Thank you all for your replies. I'm so sorry it's taken so long for me to reply, myself. I read your answers, and I was very grateful, but I was so messed up that I was trying to ignore everything.

Well, tonight, I have had an especially bad night and I have gotten high, after almost two years of nothing. Not crazy high - four Solpadol, which is 120mg codeine and 2g paracetamol. And a few glasses of wine. I know I shouldn't even have taken that much paracetamol in one go, but I was desperate tonight. And I'm opiate naive, more or less, so 120mg is well enough for me.

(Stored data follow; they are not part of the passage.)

lemma stepB_props {v : Int} {m : Nat} {p : Int × Int}
    (hp : pvInR m p.1 ∧ pvInR m p.2) (s : List Bool × Bool) (hl : s.1.length = m) :
    (pvStepB v s p).1.length = m ∧
    pvLe s.1 (pvStepB v s p).1 ∧
    (s.2 = true → (pvStepB v s p).2 = true) ∧
    ((pvStepB v s p).2 = false → (pvStepB v s p).1 = s.1 ∧ s.2 = false ∧ pvPairClosed v m p s.1) ∧
    ((pvStepB v s p).2 = true → s.2 = true ∨ s.1.count true < (pvStepB v s p).1.count true) ∧
    (s.1.count true ≤ (pvStepB v s p).1.count true) ∧
    (∀ W, pvLe s.1 W → pvPairClosed v m p W → pvLe (pvStepB v s p).1 W) := by
  obtain ⟨R1len, R1le, R1mono, R1false, R1cnt, R1cnt2, R1min⟩ :=
    relax_props hp.1 hp.2 s hl (v := v)
  obtain ⟨R2len, R2le, R2mono, R2false, R2cnt, R2cnt2, R2min⟩ :=
    relax_props hp.2 hp.1 (pvRelax v s p.1 p.2) R1len (v := v)
  unfold pvStepB
  refine ⟨R2len, pvLe_trans R1le R2le, fun h => R2mono (R1mono h), ?_, ?_,
    le_trans R1cnt2 R2cnt2, ?_⟩
  · intro h
    obtain ⟨e2, f2, cl2⟩ := R2false h
    obtain ⟨e1, f1, cl1⟩ := R1false f2
    rw [e1] at e2 cl2
    exact ⟨e2, f1, cl1, cl2⟩
  · intro h
    rcases R2cnt h with h1 | h1
    · rcases R1cnt h1 with h2 | h2
      · exact Or.inl h2
      · exact Or.inr (lt_of_lt_of_le h2 R2cnt2)
    · exact Or.inr (lt_of_le_of_lt R1cnt2 h1)
  · intro W hle hcl
    exact R2min W (R1min W hle hcl.1) hcl.2

lemma passB_aux {v : Int} {m : Nat} {wires : List (Int × Int)}
    (hw : ∀ p ∈ wires, pvInR m p.1 ∧ pvInR m p.2) :
    ∀ (s : List Bool × Bool), s.1.length = m →
      ((wires.foldl (pvStepB v) s).1.length = m) ∧
      pvLe s.1 (wires.foldl (pvStepB v) s).1 ∧
      ((wires.foldl (pvStepB v) s).2 = false →
        (wires.foldl (pvStepB v) s).1 = s.1 ∧ s.2 = false ∧ pvClosedW wires v m s.1) ∧
      ((wires.foldl (pvStepB v) s).2 = true →
        s.2 = true ∨ s.1.count true < (wires.foldl (pvStepB v) s).1.count true) ∧
      (s.1.count true ≤ (wires.foldl (pvStepB v) s).1.count true) ∧
      (∀ W, pvLe s.1 W → pvClosedW wires v m W → pvLe (wires.foldl (pvStepB v) s).1 W) := by
  induction wires with
  | nil =>
    intro s hl
    exact ⟨hl, pvLe_refl _, fun h => ⟨rfl, h, fun p hp => absurd hp (List.not_mem_nil)⟩,
      fun h => Or.inl h, le_refl _, fun W hle _ => hle⟩
  | cons p rest ih =>
    intro s hl
    rw [List.foldl_cons]
    obtain ⟨Slen, Sle, Smono, Sfalse, Scnt, Scnt2, Smin⟩ := stepB_props (hw p (by simp)) s hl
    have hrest : ∀ q ∈ rest, pvInR m q.1 ∧ pvInR m q.2 := fun q hq => hw q (by simp [hq])
    obtain ⟨Ilen, Ile, Ifalse, Icnt, Icnt2, Imin⟩ := ih hrest (pvStepB v s p) Slen
    refine ⟨Ilen, pvLe_trans Sle Ile, ?_, ?_, le_trans Scnt2 Icnt2, ?_⟩
    · intro h
      obtain ⟨e, f, cl⟩ := Ifalse h
      obtain ⟨e1, f1, cl1⟩ := Sfalse f
      rw [e1] at e cl
      refine ⟨e, f1, fun q hq => ?_⟩
      rcases List.mem_cons.mp hq with rfl | hq'
      · exact cl1
      · exact cl q hq'
    · intro h
      rcases Icnt h with h1 | h1
      · rcases Scnt h1 with h2 | h2
        · exact Or.inl h2
        · exact Or.inr (lt_of_lt_of_le h2 Icnt2)
      · exact Or.inr (lt_of_le_of_lt Scnt2 h1)
    · intro W hle hcl
      exact Imin W (Smin W hle (hcl p (by simp))) (fun q hq => hcl q (by simp [hq]))

lemma loopB_spec {wires : List (Int × Int)} {v : Int} {m : Nat}
    (hw : ∀ p ∈ wires, pvInR m p.1 ∧ pvInR m p.2) :
    ∀ fuel (V : List Bool), V.length = m → V.count false < fuel →
      (pvLoopB wires v fuel V).length = m ∧
      pvLe V (pvLoopB wires v fuel V) ∧
      pvClosedW wires v m (pvLoopB wires v fuel V) ∧
      (∀ W, pvLe V W → pvClosedW wires v m W → pvLe (pvLoopB wires v fuel V) W) := by
  intro fuel
  induction fuel with
  | zero => intro V _ h; omega
  | succ f ih =>
    intro V hl hcf
    obtain ⟨Plen, Ple, Pfalse, Pcnt, Pcnt2, Pmin⟩ := passB_aux hw (V, false) hl
    simp only [pvLoopB]
    unfold pvPassB
    cases hch : (wires.foldl (pvStepB v) (V, false)).2 with
    | false =>
      obtain ⟨e, _, cl⟩ := Pfalse hch
      rw [if_neg (by simp), e]
      exact ⟨hl, pvLe_refl V, cl, fun W hle _ => hle⟩
    | true =>
      have hlt : V.count true < (wires.foldl (pvStepB v) (V, false)).1.count true := by
        rcases Pcnt hch with h | h
        · cases h
        · exact h
      have hcf' : (wires.foldl (pvStepB v) (V, false)).1.count false < f := by
        have t1 := List.count_true_add_count_false V
        have t2 := List.count_true_add_count_false (wires.foldl (pvStepB v) (V, false)).1
        rw [hl] at t1
        rw [Plen] at t2
        omega
      obtain ⟨Ilen, Ile, Icl, Imin⟩ := ih (wires.foldl (pvStepB v) (V, false)).1 Plen hcf'
      rw [if_pos rfl]
      exact ⟨Ilen, pvLe_trans Ple Ile, Icl,
        fun W hle hcl => Imin W (Pmin W hle hcl) hcl⟩

-- ===== assembly =====

lemma per_wire (n : Int) (wires : List (Int × Int)) (hpre : Pre_solution n wires)
    (p : Int × Int) (hp : p ∈ wires) :
    (pvDfsA (pvBuildGraph wires (List.replicate (n+1).toNat []))
        p.2 ((n+1).toNat + 1) p.1 (List.replicate (n+1).toNat false)).1 =
    ((pvLoopB wires p.2 ((n+1).toNat + 1)
        (PySem.List.pySetD (List.replicate (n+1).toNat false) p.1 true)).count true : Int) := by
  set m := (n+1).toNat with hm
  have hmi : (m : Int) = n + 1 := by
    have := (hpre p hp).1
    omega
  have hw : ∀ q ∈ wires, pvInR m q.1 ∧ pvInR m q.2 := by
    intro q hq
    have h := hpre q hq
    exact ⟨⟨by omega, by omega⟩, ⟨by omega, by omega⟩⟩
  have hp1 : pvInR m p.1 := (hw p hp).1
  have hp2 : pvInR m p.2 := (hw p hp).2
  have hc1 : pvCell m p.1 < m := pvCell_lt hp1
  set graph := pvBuildGraph wires (List.replicate m []) with hg
  have hgl : graph.length = m := by rw [hg, build_len]; simp
  have hAdjR : ∀ j b, b ∈ pvAdj graph j → pvInR m b := adjR_of_wires hw
  set fresh := List.replicate m false with hfr
  have hfl : fresh.length = m := by simp [hfr]
  have hfgv : ∀ j, pvGv fresh j = false := fun j => gv_replicate m j
  have hfc : fresh.count true = 0 := count_true_replicate m
  have hff : fresh.count false < m + 1 :=
    lt_of_le_of_lt (hfl ▸ List.count_le_length) (by omega)
  -- A side
  obtain ⟨A1, A2, A3, A4, A5, A6⟩ :=
    dfsA_spec hgl hAdjR (m + 1) p.1 fresh hp1 hfl (hfgv _) hff
  set VA := (pvDfsA graph p.2 (m + 1) p.1 fresh).2 with hva
  have hClA : pvClosedA graph p.2 m VA :=
    fun j _ hjt b hb hbr => A5 j (hfgv j) hjt b hb hbr
  have hClWA : pvClosedW wires p.2 m VA := by
    intro q hq
    constructor
    · intro h1 hne
      exact hClA (pvCell m q.1) (pvCell_lt (hw q hq).1) h1 q.2
        ((adj_iff hw _ _).mpr ⟨q, hq, Or.inl ⟨rfl, rfl⟩⟩) hne
    · intro h1 hne
      exact hClA (pvCell m q.2) (pvCell_lt (hw q hq).2) h1 q.1
        ((adj_iff hw _ _).mpr ⟨q, hq, Or.inr ⟨rfl, rfl⟩⟩) hne
  -- B side
  rw [pySetD_bridge fresh true hfl hp1]
  set V0 := fresh.set (pvCell m p.1) true with hv0
  have hv0l : V0.length = m := by simp [hv0, hfl]
  have hv0c : V0.count false < m + 1 :=
    lt_of_le_of_lt (hv0l ▸ List.count_le_length) (by omega)
  obtain ⟨B1, B2, B3, B4⟩ := loopB_spec hw (m + 1) V0 hv0l hv0c
  set VB := pvLoopB wires p.2 (m + 1) V0 with hvb
  have hv0s : pvGv V0 (pvCell m p.1) = true := by
    rw [hv0, gv_set, if_pos ⟨rfl, by omega⟩]
  -- VA ≤ VB
  have hClAB : pvClosedA graph p.2 m VB := by
    intro j _ hjt b hb hbr
    rcases (adj_iff hw j b).mp hb with ⟨q, hq, ⟨hcell, rfl⟩ | ⟨hcell, rfl⟩⟩
    · exact (B3 q hq).1 (hcell ▸ hjt) hbr
    · exact (B3 q hq).2 (hcell ▸ hjt) hbr
  have hAB : pvLe VA VB := by
    refine dfsA_min hgl hAdjR hClAB (m + 1) p.1 fresh hp1 hfl ?_ (B2 _ hv0s)
    intro j hj
    rw [hfgv j] at hj
    cases hj
  -- VB ≤ VA
  have hBA : pvLe VB VA := by
    refine B4 VA ?_ hClWA
    intro j hj
    rw [hv0, gv_set] at hj
    by_cases hjs : pvCell m p.1 = j ∧ pvCell m p.1 < fresh.length
    · exact hjs.1 ▸ A4
    · rw [if_neg hjs] at hj
      rw [hfgv j] at hj
      cases hj
  have hEQ : VA = VB := pvEq_of_le_le (A1.trans B1.symm) hAB hBA
  rw [A6, hfc, ← hEQ]
  omega


-- ===== VERDICT (by name: the statement is the Claim_ definition above) =====
theorem solution_spec : Claim_equal_solution := by
  intro n wires _ hpre
  unfold Spec_solution solution solution_alt
  dsimp only
  have habs : ∀ c : Int, |c - (n - c)| = |2 * c - n| := by
    intro c
    congr 1
    ring
  have key : ∀ (l : List (Int × Int)), (∀ p ∈ l, p ∈ wires) → ∀ acc : Int,
      l.foldl (fun answer p =>
        min answer |(pvDfsA (pvBuildGraph wires (List.replicate (n+1).toNat []))
            p.2 ((n+1).toNat + 1) p.1 (List.replicate (n+1).toNat false)).1 -
          (n - (pvDfsA (pvBuildGraph wires (List.replicate (n+1).toNat []))
            p.2 ((n+1).toNat + 1) p.1 (List.replicate (n+1).toNat false)).1)|) acc =
      l.foldl (fun best p =>
        min best |2 * ((pvLoopB wires p.2 ((n+1).toNat + 1)
            (PySem.List.pySetD (List.replicate (n+1).toNat false) p.1 true)).count true : Int) - n|) acc := by
    intro l
    induction l with
    | nil => intro _ acc; rfl
    | cons p rest ih =>
      intro hl acc
      rw [List.foldl_cons, List.foldl_cons]
      have hpw := per_wire n wires hpre p (hl p (by simp))
      rw [hpw, habs]
      exact ih (fun q hq => hl q (by simp [hq])) _
  exact key wires (fun p hp => hp) n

I have a hx of depression, anxiety, panic attacks, etc... I've been fighting an episode off for a while, but it's coming into winter here in Ireland, and I have begun to notice (over the last few years) that things are a hundred times harder for me in the winter. I've been taking vitamin D, trying to meditate, trying to eat better...but I'm a med student, and I find that really stressful, plus my two year relationship is going rapidly downhill, so my stress levels are way too high at the moment. I'm struggling with everything on a daily basis.

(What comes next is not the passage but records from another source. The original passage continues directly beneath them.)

-- pv_equiv track=rewrite | github.com/omelyanchikd/leetcode | indexDiff.py | index_check
-- ===== SOURCE A (Python) =====
-- def index_check(indexes_a, indexes_b, indexDifference):
--     i_star = -1
--     j_star = -1
--     for i in indexes_a:
--         for j in indexes_b:
--             if abs(i - j) >= indexDifference:
--                 i_star = i
--                 j_star = j
--                 break
--     return i_star, j_star
-- ===== SOURCE B (Python) =====
-- def index_check(indexes_a, indexes_b, indexDifference):
--     if not indexes_b:
--         return -1, -1
--     lo = min(indexes_b)
--     hi = max(indexes_b)
--     # a far-enough j exists for i  iff  some j <= i-d or some j >= i+d
--     for i in reversed(indexes_a):
--         if lo <= i - indexDifference or i + indexDifference <= hi:
--             for j in indexes_b:
--                 if abs(i - j) >= indexDifference:
--                     return i, j
--     return -1, -1
-- ===== Notes on version B (the rewrite author's own statement) =====
-- stated objective: faster
-- what changed: Instead of scanning all of indexes_b for every element of indexes_a, B precomputes min/max of indexes_b for an O(1) existence test, walks indexes_a backwards to the last element with a far-enough partner, and scans indexes_b once for its first partner.
import Mathlib
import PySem

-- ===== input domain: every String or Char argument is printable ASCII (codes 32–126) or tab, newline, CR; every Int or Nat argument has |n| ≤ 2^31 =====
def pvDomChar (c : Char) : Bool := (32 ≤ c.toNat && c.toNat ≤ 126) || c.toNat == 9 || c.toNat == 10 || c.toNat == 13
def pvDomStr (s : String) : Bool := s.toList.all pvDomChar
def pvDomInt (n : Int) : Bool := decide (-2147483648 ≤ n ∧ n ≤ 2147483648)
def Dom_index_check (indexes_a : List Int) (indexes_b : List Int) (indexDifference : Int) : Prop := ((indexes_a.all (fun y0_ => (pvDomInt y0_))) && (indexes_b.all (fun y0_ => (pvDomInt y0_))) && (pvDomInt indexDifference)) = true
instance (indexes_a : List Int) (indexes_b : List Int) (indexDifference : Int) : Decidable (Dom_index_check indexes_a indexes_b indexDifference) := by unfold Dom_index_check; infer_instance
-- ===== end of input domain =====

-- B replaces A's O(n*m) nested scan by a min/max O(1) existence test over indexes_b,
-- a single backward scan of indexes_a and one forward scan of indexes_b (O(n+m)).


-- ===== PORT A =====
-- outer loop over indexes_a keeps (i_star, j_star); inner loop with break = first j with |i-j| >= d
def index_check (indexes_a : List Int) (indexes_b : List Int) (indexDifference : Int) : List Int :=
  let st := indexes_a.foldl
    (fun (s : Int × Int) i =>
      match indexes_b.find? (fun j => decide (indexDifference ≤ |i - j|)) with
      | some j => (i, j)
      | none => s)
    ((-1 : Int), (-1 : Int))
  [st.1, st.2]

-- ===== PORT B =====
def index_check_alt (indexes_a : List Int) (indexes_b : List Int) (indexDifference : Int) : List Int :=
  match PySem.List.min? indexes_b (fun x => x), PySem.List.max? indexes_b (fun x => x) with
  | some lo, some hi =>
    match indexes_a.reverse.find? (fun i => decide (lo ≤ i - indexDifference ∨ i + indexDifference ≤ hi)) with
    | some i =>
      match indexes_b.find? (fun j => decide (indexDifference ≤ |i - j|)) with
      | some j => [i, j]
      | none => [-1, -1]
    | none => [-1, -1]
  | _, _ => [-1, -1]

-- ===== PRECONDITION & SPEC =====
def Spec_index_check (indexes_a : List Int) (indexes_b : List Int) (indexDifference : Int) (out : List Int) : Prop := out = index_check_alt indexes_a indexes_b indexDifference
instance (indexes_a : List Int) (indexes_b : List Int) (indexDifference : Int) (out : List Int) : Decidable (Spec_index_check indexes_a indexes_b indexDifference out) := by unfold Spec_index_check; infer_instance

-- ===== CLAIM (what is proved, stated in full; the proofs are below) =====
def Claim_equal_index_check : Prop := ∀ (indexes_a : List Int) (indexes_b : List Int) (indexDifference : Int), Dom_index_check indexes_a indexes_b indexDifference → Spec_index_check indexes_a indexes_b indexDifference (index_check indexes_a indexes_b indexDifference)

-- ===== LEMMAS AND PROOFS =====

-- A's fold in terms of the first match on the reversed list
theorem foldA_eq_revFind (b : List Int) (d : Int) (a : List Int) (s : Int × Int) :
    a.foldl
      (fun (s : Int × Int) i =>
        match b.find? (fun j => decide (d ≤ |i - j|)) with
        | some j => (i, j)
        | none => s) s
      =
    match a.reverse.find? (fun i => (b.find? (fun j => decide (d ≤ |i - j|))).isSome) with
    | some i =>
      match b.find? (fun j => decide (d ≤ |i - j|)) with
      | some j => (i, j)
      | none => s
    | none => s := by
  induction a generalizing s with
  | nil => simp
  | cons x xs ih =>
    simp only [List.foldl_cons, List.reverse_cons, List.find?_append]
    rw [ih]
    cases hx : xs.reverse.find? (fun i => (b.find? (fun j => decide (d ≤ |i - j|))).isSome) with
    | some i =>
      have hs := List.find?_some hx
      simp only [Option.isSome_iff_exists] at hs
      obtain ⟨j, hj⟩ := hs
      simp [hj]
    | none =>
      simp only [Option.none_or]
      cases hb : b.find? (fun j => decide (d ≤ |x - j|)) with
      | some j => simp [List.find?, Option.isSome, hb]
      | none => simp [List.find?, Option.isSome, hb]


-- existence of a far-enough partner ↔ the min/max test
theorem exists_iff_minmax (b : List Int) (d lo hi i : Int)
    (hlo : PySem.List.min? b (fun x => x) = some lo)
    (hhi : PySem.List.max? b (fun x => x) = some hi) :
    (b.find? (fun j => decide (d ≤ |i - j|))).isSome
      = decide (lo ≤ i - d ∨ i + d ≤ hi) := by
  have hlomem := PySem.List.min?_mem hlo
  have hhimem := PySem.List.max?_mem hhi
  have hloMin := PySem.List.min?_isMin hlo
  have hhiMax := PySem.List.max?_isMax hhi
  by_cases h : lo ≤ i - d ∨ i + d ≤ hi
  · simp only [h, decide_true]
    rw [List.find?_isSome]
    rcases h with h | h
    · exact ⟨lo, hlomem, by simp [le_abs]; omega⟩
    · exact ⟨hi, hhimem, by simp [le_abs]; omega⟩
  · simp only [h, decide_false]
    rw [Bool.eq_false_iff, Ne, Option.isSome_iff_exists]
    rintro ⟨j, hj⟩
    have hmem := List.find?_some hj
    have hjm := List.mem_of_find?_eq_some hj
    have h1 := hloMin j hjm
    have h2 := hhiMax j hjm
    simp only [decide_eq_true_eq, le_abs] at hmem
    simp only at h1 h2
    omega

theorem index_check_eq (indexes_a indexes_b : List Int) (d : Int) :
    index_check indexes_a indexes_b d = index_check_alt indexes_a indexes_b d := by
  unfold index_check index_check_alt
  cases hlo : PySem.List.min? indexes_b (fun x => x) with
  | none =>
    have hb : indexes_b = [] := (PySem.List.min?_eq_none_iff _ _).1 hlo
    subst hb
    simp
  | some lo =>
    cases hhi : PySem.List.max? indexes_b (fun x => x) with
    | none =>
      have hb : indexes_b = [] := (PySem.List.max?_eq_none_iff _ _).1 hhi
      subst hb
      simp [PySem.List.min?] at hlo
    | some hi =>
      rw [foldA_eq_revFind]
      have hpred : (fun i => (indexes_b.find? (fun j => decide (d ≤ |i - j|))).isSome)
          = (fun i => decide (lo ≤ i - d ∨ i + d ≤ hi)) := by
        funext i; exact exists_iff_minmax indexes_b d lo hi i hlo hhi
      rw [hpred]
      cases hfi : indexes_a.reverse.find? (fun i => decide (lo ≤ i - d ∨ i + d ≤ hi)) with
      | none => simp only [Bool.decide_or] at hfi ⊢; simp [hfi]
      | some i =>
        cases hfj : indexes_b.find? (fun j => decide (d ≤ |i - j|)) with
        | none => simp only [Bool.decide_or] at hfi ⊢; simp [hfi, hfj]
        | some j => simp only [Bool.decide_or] at hfi ⊢; simp [hfi, hfj]

-- ===== VERDICT (by name: the statement is the Claim_ definition above) =====
theorem index_check_spec : Claim_equal_index_check := by
  intro a b d _
  unfold Spec_index_check
  exact index_check_eq a b d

I'm sorry for droning on. I'm still not sure what the point of this post is - I think I just need to vent - so I am very much thankful for anyone who doesn't resent me for just having a selfish outpouring of emotion. For anyone who can resonate with what I am saying - please talk to me here, maybe we can help each other through it...
 
Winter is hard for me, too. Just thinking about the long months stuck inside has started the depression/anxiety cycle in earnest this year. Hang in there, you're not alone!
 
Winter is hard for me, too. Just thinking about the long months stuck inside has started the depression/anxiety cycle in earnest this year. Hang in there, you're not alone!

Thanks @blue1995, it's good to hear there's someone else experiencing it.

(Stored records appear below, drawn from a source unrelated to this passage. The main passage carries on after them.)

-- pv_equiv track=rewrite | github.com/jxmai/Online-List-Update | algs/static_opt.py | serve_accesses
-- ===== SOURCE A (Python) =====
-- import collections as c
--
-- def serve_accesses(sequence, working_list):
--     total_cost = 0
--     total_cost_tracker = []
--     counts = c.Counter(sequence)
--
--     insert_index = 0
--     # order by frequency
--     for i in counts.most_common():
--         item_index = working_list.index(i[0])  # i = (item, frequency)
--         # number of switches
--         assert item_index >= insert_index
--         total_cost += item_index - insert_index
--         working_list.insert(insert_index, working_list.pop(item_index))
--         insert_index += 1
--
--     total_cost_tracker.append(total_cost)
--     # check if ordered correctly
--     # assert working_list == [i[0] for i in counts.most_common()]
--
--     for s in sequence:
--         total_cost += working_list.index(s) + 1
--         total_cost_tracker.append(total_cost)
--
--     return working_list, total_cost, total_cost_tracker
-- ===== SOURCE B (Python) =====
-- import collections as c
--
-- def serve_accesses(sequence, working_list):
--     counts = c.Counter(sequence)
--     order = [item for item, _ in counts.most_common()]
--     # closed-form reorder cost from first positions: each promoted item pays its
--     # original first position minus the number of higher-priority items that sat
--     # before it (an inversion-style count), instead of simulating pops/inserts
--     fps = [working_list.index(t) for t in order]
--     reorder = 0
--     earlier = []
--     for f in fps:
--         reorder += f - sum(1 for g in earlier if g < f)
--         earlier.append(f)
--     # tail = working_list with the promoted first occurrences deleted by position
--     pos = set(fps)
--     tail = [x for p, x in enumerate(working_list) if p not in pos]
--     rank = {t: r for r, t in enumerate(order)}
--     working_list[:] = order + tail   # same in-place reordering as A
--     cost = reorder
--     tracker = [reorder]
--     for s in sequence:
--         cost += rank[s] + 1
--         tracker.append(cost)
--     return working_list, cost, tracker
-- ===== Notes on version B (the rewrite author's own statement) =====
-- stated objective: alternative
-- what changed: B replaces A's in-place move-to-front simulation (repeated list.index/pop/insert on the mutating list) by a closed combinatorial formula: each promoted item's cost is its first position in the original list minus an inversion-style count of higher-priority items sitting before it, the reordered list is built as promoted-order ++ positionally-filtered tail, and accesses are charged through a rank dictionary.
import Mathlib
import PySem

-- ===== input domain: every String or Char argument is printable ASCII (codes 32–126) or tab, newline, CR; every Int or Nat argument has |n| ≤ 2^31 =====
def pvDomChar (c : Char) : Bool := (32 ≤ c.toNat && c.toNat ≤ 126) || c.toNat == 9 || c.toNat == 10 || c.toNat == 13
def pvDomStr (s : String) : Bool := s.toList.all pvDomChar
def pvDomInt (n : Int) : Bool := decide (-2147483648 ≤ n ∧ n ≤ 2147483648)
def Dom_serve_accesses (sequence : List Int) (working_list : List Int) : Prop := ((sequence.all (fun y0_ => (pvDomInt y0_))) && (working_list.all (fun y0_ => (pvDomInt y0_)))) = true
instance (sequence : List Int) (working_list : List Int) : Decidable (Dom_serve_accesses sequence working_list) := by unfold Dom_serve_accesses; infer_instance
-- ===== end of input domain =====

-- B computes the reorder cost by a closed combinatorial formula over the first positions of the
-- promoted items (position minus inversion-style count of earlier-promoted items sitting before it)
-- and assembles the reordered list as order ++ positional-filtered tail, instead of A's in-place
-- insert/pop simulation; accesses are charged through a rank dictionary instead of a list scan.
-- Both Pythons also reorder working_list in place the same way; equivalence is about the RETURN value.

-- ===== PORT A =====
-- loop body of A's reorder loop: state (working_list, total_cost, insert_index)
def stepA (st : List Int × Int × Int) (i : Int × Int) : List Int × Int × Int :=
  match PySem.List.index? st.1 i.1 with
  | none => st            -- ValueError in Python: excluded by Pre_
  | some itemIndex =>
    match PySem.List.pop? st.1 (itemIndex : Int) with
    | none => st
    | some r => (PySem.List.insert r.2 st.2.2 r.1, st.2.1 + (itemIndex : Int) - st.2.2, st.2.2 + 1)

-- loop body of A's access loop: state (total_cost, total_cost_tracker)
def accA (wl : List Int) (st : Int × List Int) (s : Int) : Int × List Int :=
  match PySem.List.index? wl s with
  | none => st            -- ValueError in Python: excluded by Pre_
  | some j => (st.1 + (j : Int) + 1, st.2 ++ [st.1 + (j : Int) + 1])

def serve_accesses (sequence : List Int) (working_list : List Int) : List Int × Int × List Int :=
  let counts := PySem.Dict.counter sequence
  -- counts.most_common() = sorted(counts.items(), key=itemgetter(1), reverse=True)
  let st := (PySem.List.sorted counts.items (fun p => p.2) true).foldl stepA (working_list, 0, 0)
  let st2 := sequence.foldl (accA st.1) (st.2.1, [st.2.1])
  (st.1, st2.1, st2.2)

-- ===== PORT B =====
-- working_list.index(t) as an Int (ValueError = missing key: excluded by Pre_)
def fpIntB (wl : List Int) (t : Int) : Int :=
  match PySem.List.index? wl t with
  | none => 0
  | some f => (f : Int)

-- body of B's reorder-cost loop: state (reorder, earlier); 'sum(1 for g in earlier if g < f)' is a countP
def costStep (st : Int × List Int) (f : Int) : Int × List Int :=
  (st.1 + (f - (st.2.countP (fun g => decide (g < f)) : Int)), st.2 ++ [f])

-- body of B's access loop: state (cost, tracker)
def accB (rank : PySem.Dict Int Int) (st : Int × List Int) (s : Int) : Int × List Int :=
  match rank.get? s with
  | none => st            -- KeyError in Python: excluded by Pre_
  | some k => (st.1 + k + 1, st.2 ++ [st.1 + k + 1])

def serve_accesses_alt (sequence : List Int) (working_list : List Int) : List Int × Int × List Int :=
  let counts := PySem.Dict.counter sequence
  let order := (PySem.List.sorted counts.items (fun p => p.2) true).map (·.1)
  let fps := order.map (fpIntB working_list)
  let reorder := (fps.foldl costStep (0, [])).1
  let pos := PySem.Set.ofList fps
  let tail := ((PySem.List.enumerate working_list).filter (fun q => !(PySem.Set.contains pos q.1))).map (·.2)
  let rank := (PySem.List.enumerate order).foldl (fun d q => d.insert q.2 q.1) PySem.Dict.empty
  let st2 := sequence.foldl (accB rank) (reorder, [reorder])
  (order ++ tail, st2.1, st2.2)

-- ===== PRECONDITION & SPEC =====
-- Pre_ excludes exactly the inputs where A raises ValueError: some accessed item missing from working_list.
def Pre_serve_accesses (sequence : List Int) (working_list : List Int) : Prop :=
  ∀ s ∈ sequence, s ∈ working_list
instance (sequence : List Int) (working_list : List Int) : Decidable (Pre_serve_accesses sequence working_list) := by unfold Pre_serve_accesses; infer_instance

def pvWitness_serve_accesses : List Int × List Int := ([1, 2, 1], [2, 1, 3])

def Spec_serve_accesses (sequence : List Int) (working_list : List Int) (out : List Int × Int × List Int) : Prop := out = serve_accesses_alt sequence working_list
instance (sequence : List Int) (working_list : List Int) (out : List Int × Int × List Int) : Decidable (Spec_serve_accesses sequence working_list out) := by unfold Spec_serve_accesses; infer_instance

-- ===== CLAIM (what is proved, stated in full; the proofs are below) =====
def Claim_equal_serve_accesses : Prop := ∀ (sequence : List Int) (working_list : List Int), Dom_serve_accesses sequence working_list → Pre_serve_accesses sequence working_list → Spec_serve_accesses sequence working_list (serve_accesses sequence working_list)

-- ===== LEMMAS AND PROOFS =====

-- proof-side bridge: A's in-place simulation equals a split-state loop (order, remaining, cost)
def stepB (st : List Int × List Int × Int) (p : Int × Int) : List Int × List Int × Int :=
  match PySem.List.index? st.2.1 p.1 with
  | none => st
  | some i => (st.1 ++ [p.1], (st.2.1).eraseIdx i, st.2.2 + (i : Int))

lemma eraseIdx_left_length {α : Type} : ∀ (xs : List α) (y : α) (ys : List α),
    (xs ++ y :: ys).eraseIdx xs.length = xs ++ ys := by
  intro xs
  induction xs with
  | nil => intro y ys; simp
  | cons x xs ih => intro y ys; simp [ih]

What do you do to combat the winter blues? I think I need to start exercising. Unfortunately, it's so rainy here that it's hard to motivate myself to go out in it! Do you have any particular coping mechanisms?
 
When I tried to quit smoking I found that simply having a pack of cigarettes made it easier for me to quit, (I had quit for 6 months and then started smoking again :P ) something about knowing they were there helped a lot. In this case I would say you should get rid of those pills as soon as possible. It seems like you're only torturing yourself by keeping them around. It's not easy to do and when you toss em you will probably regret it at first but, in the long run, it's the right thing to do if you want to stay clean. Think about it this way, keeping them around and having these powerful cravings makes it kind of inevitable that you may take some. I hope everything works out for you, any kind of addiction is a nightmare.
 
I have a really difficult time when the weather gets cooler as well, Z-girl. I try to get outside even if it's chilly out and that seems to help. Get an umbrella and some rain boots and jump in some puddles! Have you talked to a doctor about your depression and anxiety? They might be able to prescribe you to something that will help and even just talking to a therapist can help me quite a bit.
 
Z-girl,

I certainly don't look down on you and I don't see it as droning. Being new here, it seems that there are a lot of people struggling, including myself - but also so willing to help. It is also helpful to know that we're not alone in our plight - whatever that may be. Being in the southeastern US, I don't really experience cold enough weather to really keep me down in the winter. Staying busy is key for me .... too much idle time is not good at my stage of recovery - and possibly ever. I also have tried to be a little less of a hermit and work at being more social with family, co-workers ... etc. Who's droning now? ..... lol.